In his annual State of the Union address in Strasbourg, he called for the creation of "federation of nation states, not a superstate".

Both Mr Barroso and the "Future of Europe Group" argue that much can be done within the context of existing EU treaties.

Bitter arguments

But the commission has also promised to outline explicit ideas before the next European Parliament elections in 2014 on how to change the treaties to reflect closer union.

Treaty change which would transfer any powers to Brussels would automatically trigger a referendum in the UK and elsewhere. It could lead to similar votes in France, and even in Germany.

But British Foreign Secretary William Hague said on Wednesday that his government was not contemplating any transfer of power to the EU.

"We are comfortable with differing degrees of integration between different countries in the EU," he said. "That to us is the model that may have to be followed in the future."

But this is a debate fraught with political danger.
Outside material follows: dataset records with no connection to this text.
lemma rfind_go_aux (t u : List Char) (hu : '/' ∉ u) :
    ∀ m, t.length ≤ m → m ≤ t.length + 1 + u.length →
    PySem.Chars.rfind.go (t ++ '/' :: u) ['/'] m = (t.length : Int) := by
  intro m
  induction m with
  | zero =>
    intro h1 _
    have ht : t = [] := List.eq_nil_of_length_eq_zero (Nat.le_zero.mp h1)
    subst ht
    simp [PySem.Chars.rfind.go, List.isPrefixOf]
  | succ j ih =>
    intro h1 h2
    by_cases hj : j + 1 = t.length
    · have hdrop : List.drop (j + 1) (t ++ '/' :: u) = '/' :: u := by
        rw [hj]; exact List.drop_left
      simp [PySem.Chars.rfind.go, List.isPrefixOf, hj]
    · have hlt : t.length ≤ j := by omega
      have hdrop : List.drop (j + 1) (t ++ '/' :: u) = List.drop (j - t.length) u := by
        rw [List.drop_append, List.drop_of_length_le (by omega)]
        have : j + 1 - t.length = (j - t.length) + 1 := by omega
        rw [this]
        rfl
      have hpre : (['/'] : List Char).isPrefixOf (List.drop (j - t.length) u) = false := by
        cases hD : List.drop (j - t.length) u with
        | nil => rfl
        | cons c w =>
          have hcu : c ∈ u := List.mem_of_mem_drop (by rw [hD]; exact List.mem_cons_self)
          have : c ≠ '/' := fun hc => hu (hc ▸ hcu)
          simp [List.isPrefixOf]
          exact fun hc => this hc.symm
      have e : PySem.Chars.rfind.go (t ++ '/' :: u) ['/'] (j + 1)
          = PySem.Chars.rfind.go (t ++ '/' :: u) ['/'] j := by
        simp [PySem.Chars.rfind.go, hdrop, hpre]
      rw [e]
      exact ih hlt (by omega)

lemma rfind_last (s : String) (t u : List Char) (h : s.toList = t ++ '/' :: u) (hu : '/' ∉ u) :
    PySem.Str.rfind s "/" = (t.length : Int) := by
  rw [PySem.Str.rfind_eq, h]
  show PySem.Chars.rfind (t ++ '/' :: u) ['/'] = (t.length : Int)
  rw [PySem.Chars.rfind]
  exact rfind_go_aux t u hu _ (by simp) (by simp; omega)

lemma get_front_go_aux (s : String) (t u : List Char) (h : s.toList = t ++ '/' :: u)
    (hu : '/' ∉ u) :
    ∀ d : Nat, d ≤ u.length →
    get_front_go s (PySem.List.pyRange ((t.length + d : Nat) : Int) (-1) (-1))
      = PySem.Str.slice s none (some (t.length : Int)) := by
  intro d
  induction d with
  | zero =>
    intro _
    rw [PySem.List.pyRange_neg_one_cons (by push_cast; omega)]
    have hget : s.toList[t.length]? = some '/' := by
      rw [h, List.getElem?_append_right (le_refl _)]
      simp
    simp [get_front_go, hget]
  | succ e ih =>
    intro hd
    rw [PySem.List.pyRange_neg_one_cons (by push_cast; omega)]
    have he : e < u.length := by omega
    have hget : PySem.Str.pyGet? s ((t.length + (e + 1) : Nat) : Int) = some u[e] := by
      rw [PySem.Str.pyGet?_natCast, h]
      rw [List.getElem?_append_right (by omega)]
      have : t.length + (e + 1) - t.length = e + 1 := by omega
      rw [this]
      simp [he]
    have hne : ¬ (PySem.Str.pyGet? s ((t.length + (e + 1) : Nat) : Int) = some '/') := by
      rw [hget]
      intro hco
      have : u[e] = '/' := by injection hco
      exact hu (this ▸ List.getElem_mem he)
    simp only [get_front_go, if_neg hne]
    have harg : ((t.length + (e + 1) : Nat) : Int) - 1 = ((t.length + e : Nat) : Int) := by
      push_cast; ring
    rw [harg]
    exact ih (by omega)

lemma get_front_char (s : String) (t u : List Char) (h : s.toList = t ++ '/' :: u)
    (hu : '/' ∉ u) : get_front s = PySem.Str.slice s none (some (t.length : Int)) := by
  unfold get_front
  have hlen : PySem.Str.len s - 1 = ((t.length + u.length : Nat) : Int) := by
    rw [PySem.Str.len_eq, h]
    simp
    ring
  rw [hlen]
  exact get_front_go_aux s t u h hu u.length (le_refl _)

lemma front_eq (s : String) (h : PySem.Str.count s "/" ≠ 0) :
    get_front s = PySem.Str.slice s none (some (PySem.Str.rfind s "/")) := by
  obtain ⟨t, u, hdec, hu⟩ := last_decomp '/' s.toList (slash_mem_of_count_ne s h)
  rw [get_front_char s t u hdec hu, rfind_last s t u hdec hu]

lemma stepA_zero (st : List String × List String) (x : String) (h : PySem.Str.count x "/" = 0) :
    stepA st x = (st.1 ++ [x], st.2) := by
  have h' : PySem.Chars.count x.toList ['/'] = 0 := by
    simpa [PySem.Str.count_eq] using h
  simp [stepA, get_level, h']

lemma foldl_stepA_zeros (S0 : List String) (h : ∀ x ∈ S0, PySem.Str.count x "/" = 0) :
    ∀ st : List String × List String, S0.foldl stepA st = (st.1 ++ S0, st.2) := by
  induction S0 with
  | nil => intro st; simp
  | cons a t ih =>
    intro st
    rw [List.foldl_cons, stepA_zero st a (h a (List.mem_cons_self)),
      ih (fun x hx => h x (List.mem_cons_of_mem _ hx))]
    simp

lemma foldl_stepB_zeros (S0 : List String) (h : ∀ x ∈ S0, PySem.Str.count x "/" = 0)
    (st : PySem.Dict String (Option String) × PySem.Set String × List String) :
    S0.foldl stepB st = st := by
  induction S0 generalizing st with
  | nil => rfl
  | cons a t ih =>
    rw [List.foldl_cons, show stepB st a = st by
      have h' : PySem.Chars.count a.toList ['/'] = 0 := by
        simpa [PySem.Str.count_eq] using h a (List.mem_cons_self)
      simp [stepB, h']]
    exact ih (fun x hx => h x (List.mem_cons_of_mem _ hx)) st
-- pv_equiv track=rewrite | github.com/murkyl/ps_scan | helpers/user_handlers.py | custom_stats_handler
-- ===== SOURCE A (Python) =====
-- CUSTOM_STATS_FIELDS = [
--     "es_queue_time",
--     "es_queue_wait_count",
--     "file_not_found",
--     "get_access_time_time",
--     "get_acl_time",
--     "get_custom_tagging_time",
--     "get_dinode_time",
--     "get_extra_attr_time",
--     "get_user_attr_time",
--     "lstat_required",
--     "lstat_time",
-- ]
--
-- def custom_stats_handler(common_stats, custom_state, custom_threads_state, thread_state):
--     # Access all the individual thread state dictionaries in the custom_threads_state array
--     # These should be initialized in the init_thread routine
--     # LOG.debug("DEBUG: Custom stats handler called!")
--     # LOG.debug(
--     #    "DEBUG: Common stats: %s"
--     #    % json.dumps(common_stats, indent=2, sort_keys=True, default=lambda o: "<not serializable>")
--     # )
--     # LOG.debug(
--     #   "DEBUG: Custom state: %s"
--     #   % json.dumps(custom_state, indent=2, sort_keys=True, default=lambda o: "<not serializable>")
--     # )
--     # LOG.debug(
--     #   "DEBUG: Custom threads state: %s"
--     #   % json.dumps(custom_threads_state, indent=2, sort_keys=True, default=lambda o: "<not serializable>")
--     # )
--     # LOG.debug(
--     #    "DEBUG: Thread state: %s"
--     #    % json.dumps(thread_state, indent=2, sort_keys=True, default=lambda o: "<not serializable>")
--     # )
--     custom_stats = custom_state["custom_stats"]
--     for field in CUSTOM_STATS_FIELDS:
--         custom_stats[field] = 0
--     for thread_state in custom_threads_state:
--         thread_stats = thread_state.get("stats", {})
--         for field in CUSTOM_STATS_FIELDS:
--             custom_stats[field] += thread_stats.get(field, 0)
--     return custom_stats
-- ===== SOURCE B (Python) =====
-- CUSTOM_STATS_FIELDS = [
--     "es_queue_time",
--     "es_queue_wait_count",
--     "file_not_found",
--     "get_access_time_time",
--     "get_acl_time",
--     "get_custom_tagging_time",
--     "get_dinode_time",
--     "get_extra_attr_time",
--     "get_user_attr_time",
--     "lstat_required",
--     "lstat_time",
-- ]
-- _FIELD_SET = frozenset(CUSTOM_STATS_FIELDS)
--
-- def custom_stats_handler(common_stats, custom_state, custom_threads_state, thread_state):
--     # Data-driven: accumulate a totals dict in one pass over the items actually
--     # present in each thread's stats dict (filtered by a frozenset), then write
--     # the totals out per field. No per-field lookups into thread dicts.
--     custom_stats = custom_state["custom_stats"]
--     totals = {}
--     for t in custom_threads_state:
--         for key, value in t.get("stats", {}).items():
--             if key in _FIELD_SET:
--                 totals[key] = totals.get(key, 0) + value
--     for field in CUSTOM_STATS_FIELDS:
--         custom_stats[field] = totals.get(field, 0)
--     return custom_stats
-- ===== Notes on version B (the rewrite author's own statement) =====
-- stated objective: alternative
-- what changed: Instead of A's zero-then-accumulate nested loops doing a lookup per (thread, field) pair, B makes one pass over the items actually present in each thread's stats dict, filtering keys through a frozenset into a totals dict, and then writes the totals out per field; cost is O(total stats entries + F) rather than O(T*F). Pre_ additionally excludes association-list encodings with duplicate keys inside a thread's stats dict, which encode no Python dict and are never produced by Python inputs, and inputs where custom_state lacks 'custom_stats' (KeyError in both A and B).
import Mathlib
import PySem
It will reopen bitter arguments about the role of Europe in many countries, not just the UK.

It is a debate that some would seek to postpone for as long as possible.

But a substantial core of the EU, based around the eurozone, has decided that closer integration is a necessity if their single currency is to survive and if they want to make their collective voice heard effectively around the world.

Others will disagree: Britain may seek to redefine its relationship with Europe in quite different ways.

But this is a debate which is coming. The eurozone crisis has shown that the EU cannot simply stand still.